▸ Task instructions
Of the lines in the data below, write out exactly those from the one holding "else innerA nums i js result" through the one holding "def Claim_equal_hasTrailingZeros2 : Prop", both included.

━━━━━ Dataset excerpts

-- pv_equiv track=rewrite | github.com/yunior123/leetcode_top_150 | contest/trailing_zeros.py | hasTrailingZeros2
-- ===== SOURCE A (Python) =====
-- from typing import List
--
-- def hasTrailingZeros2(nums: List[int]) -> bool:
--     result = False
--     for i in range(len(nums)):
--         for j in range(i+1, len(nums)):
--             if (nums[i] | nums[j]) & 1 == 0:
--                 result = True
--                 break
--     return result
-- ===== SOURCE B (Python) =====
-- from typing import List
--
-- def hasTrailingZeros2(nums: List[int]) -> bool:
--     count = 0
--     for x in nums:
--         if x & 1 == 0:
--             count += 1
--             if count == 2:
--                 return True
--     return False
-- ===== Notes on version B (the rewrite author's own statement) =====
-- stated objective: faster
-- what changed: Replaces A's nested scan over all index pairs with a single pass that maintains a running count of even numbers and returns True as soon as the second one is seen.
import Mathlib
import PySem

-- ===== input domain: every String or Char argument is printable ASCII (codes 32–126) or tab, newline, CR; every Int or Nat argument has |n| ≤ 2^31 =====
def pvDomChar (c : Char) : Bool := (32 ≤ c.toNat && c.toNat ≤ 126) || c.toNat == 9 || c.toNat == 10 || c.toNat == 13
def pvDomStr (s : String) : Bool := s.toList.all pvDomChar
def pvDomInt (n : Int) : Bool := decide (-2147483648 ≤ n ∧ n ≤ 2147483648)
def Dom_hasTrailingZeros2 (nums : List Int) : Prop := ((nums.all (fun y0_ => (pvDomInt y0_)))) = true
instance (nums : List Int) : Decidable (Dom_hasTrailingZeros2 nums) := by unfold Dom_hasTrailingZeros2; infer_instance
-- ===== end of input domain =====

-- B replaces A's nested scan over all index pairs with a single pass counting even numbers
-- and returning True at the second one (objective: faster).


-- ===== PORT A =====
-- inner 'for j in range(i+1, len(nums))' with its break: sets result True and stops at the
-- first pair, otherwise passes the incoming result through
def innerA (nums : List Int) (i : Int) : List Int → Bool → Bool
  | [], result => result
  | j :: js, result =>
    if PySem.Int.band (PySem.Int.bor (PySem.List.pyGetD nums i 0) (PySem.List.pyGetD nums j 0)) 1 == 0 then
      true
    else innerA nums i js result

def hasTrailingZeros2 (nums : List Int) : Bool :=
  (PySem.List.pyRange 0 (nums.length : Int) 1).foldl
    (fun result i => innerA nums i (PySem.List.pyRange (i + 1) (nums.length : Int) 1) result) false

-- ===== PORT B =====
-- single pass with a running count of even numbers; early return at the second one
def altGo : List Int → Int → Bool
  | [], _ => false
  | x :: rest, count =>
    if PySem.Int.band x 1 == 0 then
      if count + 1 == 2 then true else altGo rest (count + 1)
    else altGo rest count

def hasTrailingZeros2_alt (nums : List Int) : Bool := altGo nums 0

-- ===== PRECONDITION & SPEC =====
def Spec_hasTrailingZeros2 (nums : List Int) (out : Bool) : Prop := out = hasTrailingZeros2_alt nums
instance (nums : List Int) (out : Bool) : Decidable (Spec_hasTrailingZeros2 nums out) := by unfold Spec_hasTrailingZeros2; infer_instance

-- ===== CLAIM (what is proved, stated in full; the proofs are below) =====
def Claim_equal_hasTrailingZeros2 : Prop := ∀ (nums : List Int), Dom_hasTrailingZeros2 nums → Spec_hasTrailingZeros2 nums (hasTrailingZeros2 nums)

-- ===== LEMMAS AND PROOFS =====

-- parity of Nat bitwise or/and through % 2
theorem nat_or_mod2 (u v : Nat) : (u ||| v) % 2 = u % 2 ||| v % 2 := by
  rw [← Nat.and_one_is_mod, ← Nat.and_one_is_mod, ← Nat.and_one_is_mod, Nat.and_or_distrib_right]

theorem nat_and_mod2 (u v : Nat) : (u &&& v) % 2 = (u % 2) &&& (v % 2) := by
  rw [← Nat.and_one_is_mod u, ← Nat.and_one_is_mod v, ← Nat.and_one_is_mod (u &&& v)]
  have h : (u &&& 1) &&& (v &&& 1) = (u &&& v) &&& (1 &&& 1) := by ac_rfl
  rw [h, Nat.and_self]

theorem nat_or_even (u v : Nat) : (u ||| v) % 2 = 0 ↔ (u % 2 = 0 ∧ v % 2 = 0) := by
  rw [nat_or_mod2]
  rcases Nat.mod_two_eq_zero_or_one u with h1|h1 <;> rcases Nat.mod_two_eq_zero_or_one v with h2|h2 <;>
    rw [h1, h2] <;> simp

theorem nat_and_odd (u v : Nat) : (u &&& v) % 2 = 1 ↔ (u % 2 = 1 ∧ v % 2 = 1) := by
  rw [nat_and_mod2]
  rcases Nat.mod_two_eq_zero_or_one u with h1|h1 <;> rcases Nat.mod_two_eq_zero_or_one v with h2|h2 <;>
    rw [h1, h2] <;> simp

-- '(a | b) & 1 == 0' is 'a & 1 == 0 and b & 1 == 0'
theorem bor_band_one (a b : Int) :
    (PySem.Int.band (PySem.Int.bor a b) 1 == 0) = ((PySem.Int.band a 1 == 0) && (PySem.Int.band b 1 == 0)) := by
  have hm : ∀ c : Int, PySem.Int.band c 1 = c % 2 := fun c => by
    rw [PySem.Int.band_one]; exact PySem.Int.mod_eq_emod_of_pos (by norm_num)
  rw [hm, hm, hm]
  rw [Bool.eq_iff_iff]; simp only [beq_iff_eq, Bool.and_eq_true]
  unfold PySem.Int.bor
  split_ifs with ha hb hb
  · have hx := nat_or_even a.toNat b.toNat; omega
  · have hx := nat_and_odd (-b - 1).toNat a.toNat
    have hle := (Nat.and_le_left : (-b - 1).toNat &&& a.toNat ≤ _)
    have h2 := Nat.mod_two_eq_zero_or_one ((-b - 1).toNat &&& a.toNat)
    omega
  · have hx := nat_and_odd (-a - 1).toNat b.toNat
    have hle := (Nat.and_le_left : (-a - 1).toNat &&& b.toNat ≤ _)
    have h2 := Nat.mod_two_eq_zero_or_one ((-a - 1).toNat &&& b.toNat)
    omega
  · have hx := nat_and_odd (-a - 1).toNat (-b - 1).toNat
    have h2 := Nat.mod_two_eq_zero_or_one ((-a - 1).toNat &&& (-b - 1).toNat)
    omega

-- the Python-even test used throughout
def evB (x : Int) : Bool := PySem.Int.band x 1 == 0

-- B's loop returns exactly 'at least 2 - count more evens are in the list' while 0 ≤ count ≤ 1
theorem altGo_spec (l : List Int) : ∀ c : Int, 0 ≤ c → c ≤ 1 →
    altGo l c = decide (2 ≤ c + l.countP evB) := by
  induction l with
  | nil => intro c h0 h1; simp [altGo]; omega
  | cons x t ih =>
    intro c h0 h1
    by_cases hx : evB x
    · have hx' : (PySem.Int.band x 1 == 0) = true := hx
      have hcnt : (x :: t).countP evB = t.countP evB + 1 := by
        simp [hx]
      rcases (by omega : c = 0 ∨ c = 1) with rfl | rfl
      · simp only [altGo, hx', if_pos]
        norm_num
        rw [ih 1 (by omega) (by omega), hcnt, Bool.eq_iff_iff]
        simp only [decide_eq_true_eq]
        omega
      · simp only [altGo, hx', if_pos]
        norm_num [hcnt]
        omega
    · have hx' : (PySem.Int.band x 1 == 0) = false := by
        simpa [evB] using hx
      have hcnt : (x :: t).countP evB = t.countP evB := by
        simp [hx]
      simp only [altGo, hx', Bool.false_eq_true, if_neg, not_false_iff]
      rw [ih c h0 h1, hcnt]

-- A's inner loop is: incoming result OR 'some j in the range makes the pair even'
theorem innerA_spec (nums : List Int) (i : Int) : ∀ (js : List Int) (r : Bool),
    innerA nums i js r =
      (r || js.any (fun j =>
        PySem.Int.band (PySem.Int.bor (PySem.List.pyGetD nums i 0) (PySem.List.pyGetD nums j 0)) 1 == 0)) := by
  intro js
  induction js with
  | nil => intro r; simp [innerA]
  | cons j t ih =>
    intro r
    by_cases h : (PySem.Int.band (PySem.Int.bor (PySem.List.pyGetD nums i 0) (PySem.List.pyGetD nums j 0)) 1 == 0)
    · simp [innerA, h]
    · simp only [innerA, h, if_neg, Bool.false_eq_true, not_false_iff, List.any_cons]
      rw [ih r]
      simp

-- folding 'r := r || f i' is 'initial || any f'
theorem foldl_or_any (f : Int → Bool) : ∀ (l : List Int) (b : Bool),
    l.foldl (fun r i => r || f i) b = (b || l.any f) := by
  intro l
  induction l with
  | nil => intro b; simp
  | cons x t ih => intro b; simp only [List.foldl_cons, List.any_cons, ih, Bool.or_assoc]

-- 'c && ·' distributes out of any
theorem any_and_left (c : Bool) (f : Int → Bool) (l : List Int) :
    l.any (fun x => c && f x) = (c && l.any f) := by
  cases c <;> simp

-- any respects pointwise equality on members
theorem any_congr_mem {α : Type} (l : List α) (f g : α → Bool) (h : ∀ x ∈ l, f x = g x) :
    l.any f = l.any g := by
  induction l with
  | nil => rfl
  | cons x t ih =>
    simp only [List.any_cons, h x (List.mem_cons_self), ih (fun y hy => h y (List.mem_cons_of_mem x hy))]

-- countP through any
theorem any_iff_countP (l : List Int) : l.any evB = decide (1 ≤ l.countP evB) := by
  rw [Bool.eq_iff_iff]
  simp only [List.any_eq_true, decide_eq_true_eq]
  rw [show (1 ≤ l.countP evB) ↔ 0 < l.countP evB from by omega, List.countP_pos_iff]

-- the outer index scan of 'some later even partner for an even element' counts two evens
theorem outer_any : ∀ (l : List Int),
    (PySem.List.pyRange 0 (l.length : Int) 1).any
      (fun i => evB (PySem.List.pyGetD l i 0) && (l.drop (i + 1).toNat).any evB)
    = decide (2 ≤ l.countP evB) := by
  intro l
  induction l with
  | nil => simp [PySem.List.pyRange_one_eq_nil]
  | cons x t ih =>
    have hlen : (((x :: t).length : Int)) = (t.length : Int) + 1 := by
      push_cast [List.length_cons]; ring
    rw [hlen, PySem.List.pyRange_one_cons (by positivity)]
    simp only [List.any_cons]
    have hf0 : (evB (PySem.List.pyGetD (x :: t) 0 0) && ((x :: t).drop ((0 : Int) + 1).toNat).any evB)
        = (evB x && t.any evB) := by
      norm_num [PySem.List.pyGetD]
    have hshift : (PySem.List.pyRange (0 + 1) ((t.length : Int) + 1) 1).any
          (fun i => evB (PySem.List.pyGetD (x :: t) i 0) && ((x :: t).drop (i + 1).toNat).any evB)
        = (PySem.List.pyRange 0 (t.length : Int) 1).any
          (fun i => evB (PySem.List.pyGetD t i 0) && (t.drop (i + 1).toNat).any evB) := by
      rw [PySem.List.pyRange_one (0 + 1), PySem.List.pyRange_one 0]
      have h1 : (((t.length : Int) + 1) - (0 + 1)).toNat = t.length := by omega
      have h2 : ((t.length : Int) - 0).toNat = t.length := by omega
      rw [h1, h2, List.any_map, List.any_map]
      apply any_congr_mem
      intro k _
      show (evB (PySem.List.pyGetD (x :: t) (0 + 1 + (k : Int)) 0) && ((x :: t).drop ((0 + 1 + (k : Int)) + 1).toNat).any evB)
          = (evB (PySem.List.pyGetD t (0 + (k : Int)) 0) && (t.drop ((0 + (k : Int)) + 1).toNat).any evB)
      have e1 : (0 + 1 + (k : Int)) = ((k + 1 : Nat) : Int) := by omega
      have e2 : (0 + (k : Int)) = ((k : Nat) : Int) := by omega
      rw [e1, e2, PySem.List.pyGetD_natCast, PySem.List.pyGetD_natCast]
      have e3 : (((k + 1 : Nat) : Int) + 1).toNat = k + 2 := by omega
      have e4 : (((k : Nat) : Int) + 1).toNat = k + 1 := by omega
      rw [e3, e4]
      rfl
    rw [hf0, hshift, ih]
    by_cases hx : evB x
    · have hcnt : (x :: t).countP evB = t.countP evB + 1 := by simp [hx]
      rw [hx, Bool.true_and, any_iff_countP, Bool.eq_iff_iff, hcnt]
      simp only [Bool.or_eq_true, decide_eq_true_eq]
      omega
    · have hx' : evB x = false := by simpa using hx
      have hcnt : (x :: t).countP evB = t.countP evB := by simp [hx']
      rw [hx', Bool.false_and, Bool.false_or, hcnt]

-- A in closed any-any form, then reduced to the count
theorem A_eq_count (nums : List Int) :
    hasTrailingZeros2 nums = decide (2 ≤ nums.countP evB) := by
  unfold hasTrailingZeros2
  have hbody : (fun (result : Bool) (i : Int) =>
        innerA nums i (PySem.List.pyRange (i + 1) (nums.length : Int) 1) result)
      = (fun (r : Bool) (i : Int) => r ||
          (PySem.List.pyRange (i + 1) (nums.length : Int) 1).any (fun j =>
            PySem.Int.band (PySem.Int.bor (PySem.List.pyGetD nums i 0) (PySem.List.pyGetD nums j 0)) 1 == 0)) := by
    funext r i
    exact innerA_spec nums i _ r
  rw [hbody, foldl_or_any, Bool.false_or]
  rw [any_congr_mem _ _
      (fun i => evB (PySem.List.pyGetD nums i 0) && (nums.drop (i + 1).toNat).any evB) ?_]
  · exact outer_any nums
  · intro i hi
    have h0i : 0 ≤ i := (PySem.List.mem_pyRange_one.mp hi).1
    have hcond : (fun j =>
          PySem.Int.band (PySem.Int.bor (PySem.List.pyGetD nums i 0) (PySem.List.pyGetD nums j 0)) 1 == 0)
        = (fun j => evB (PySem.List.pyGetD nums i 0) && evB (PySem.List.pyGetD nums j 0)) := by
      funext j; exact bor_band_one _ _
    have hmap := PySem.List.map_pyGetD_pyRange' (a := i + 1) nums 0 (by omega)
    beta_reduce
    rw [hcond, any_and_left, ← hmap, List.any_map]
    rfl

-- ===== VERDICT (by name: the statement is the Claim_ definition above) =====
theorem hasTrailingZeros2_spec : Claim_equal_hasTrailingZeros2 := by
  intro nums _
  unfold Spec_hasTrailingZeros2 hasTrailingZeros2_alt
  rw [A_eq_count, altGo_spec nums 0 (by omega) (by omega)]
  norm_num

━━━━━━━━━━

▸ Answer for this exercise
    else innerA nums i js result

def hasTrailingZeros2 (nums : List Int) : Bool :=
  (PySem.List.pyRange 0 (nums.length : Int) 1).foldl
    (fun result i => innerA nums i (PySem.List.pyRange (i + 1) (nums.length : Int) 1) result) false

-- ===== PORT B =====
-- single pass with a running count of even numbers; early return at the second one
def altGo : List Int → Int → Bool
  | [], _ => false
  | x :: rest, count =>
    if PySem.Int.band x 1 == 0 then
      if count + 1 == 2 then true else altGo rest (count + 1)
    else altGo rest count

def hasTrailingZeros2_alt (nums : List Int) : Bool := altGo nums 0

-- ===== PRECONDITION & SPEC =====
def Spec_hasTrailingZeros2 (nums : List Int) (out : Bool) : Prop := out = hasTrailingZeros2_alt nums
instance (nums : List Int) (out : Bool) : Decidable (Spec_hasTrailingZeros2 nums out) := by unfold Spec_hasTrailingZeros2; infer_instance

-- ===== CLAIM (what is proved, stated in full; the proofs are below) =====
def Claim_equal_hasTrailingZeros2 : Prop := ∀ (nums : List Int), Dom_hasTrailingZeros2 nums → Spec_hasTrailingZeros2 nums (hasTrailingZeros2 nums)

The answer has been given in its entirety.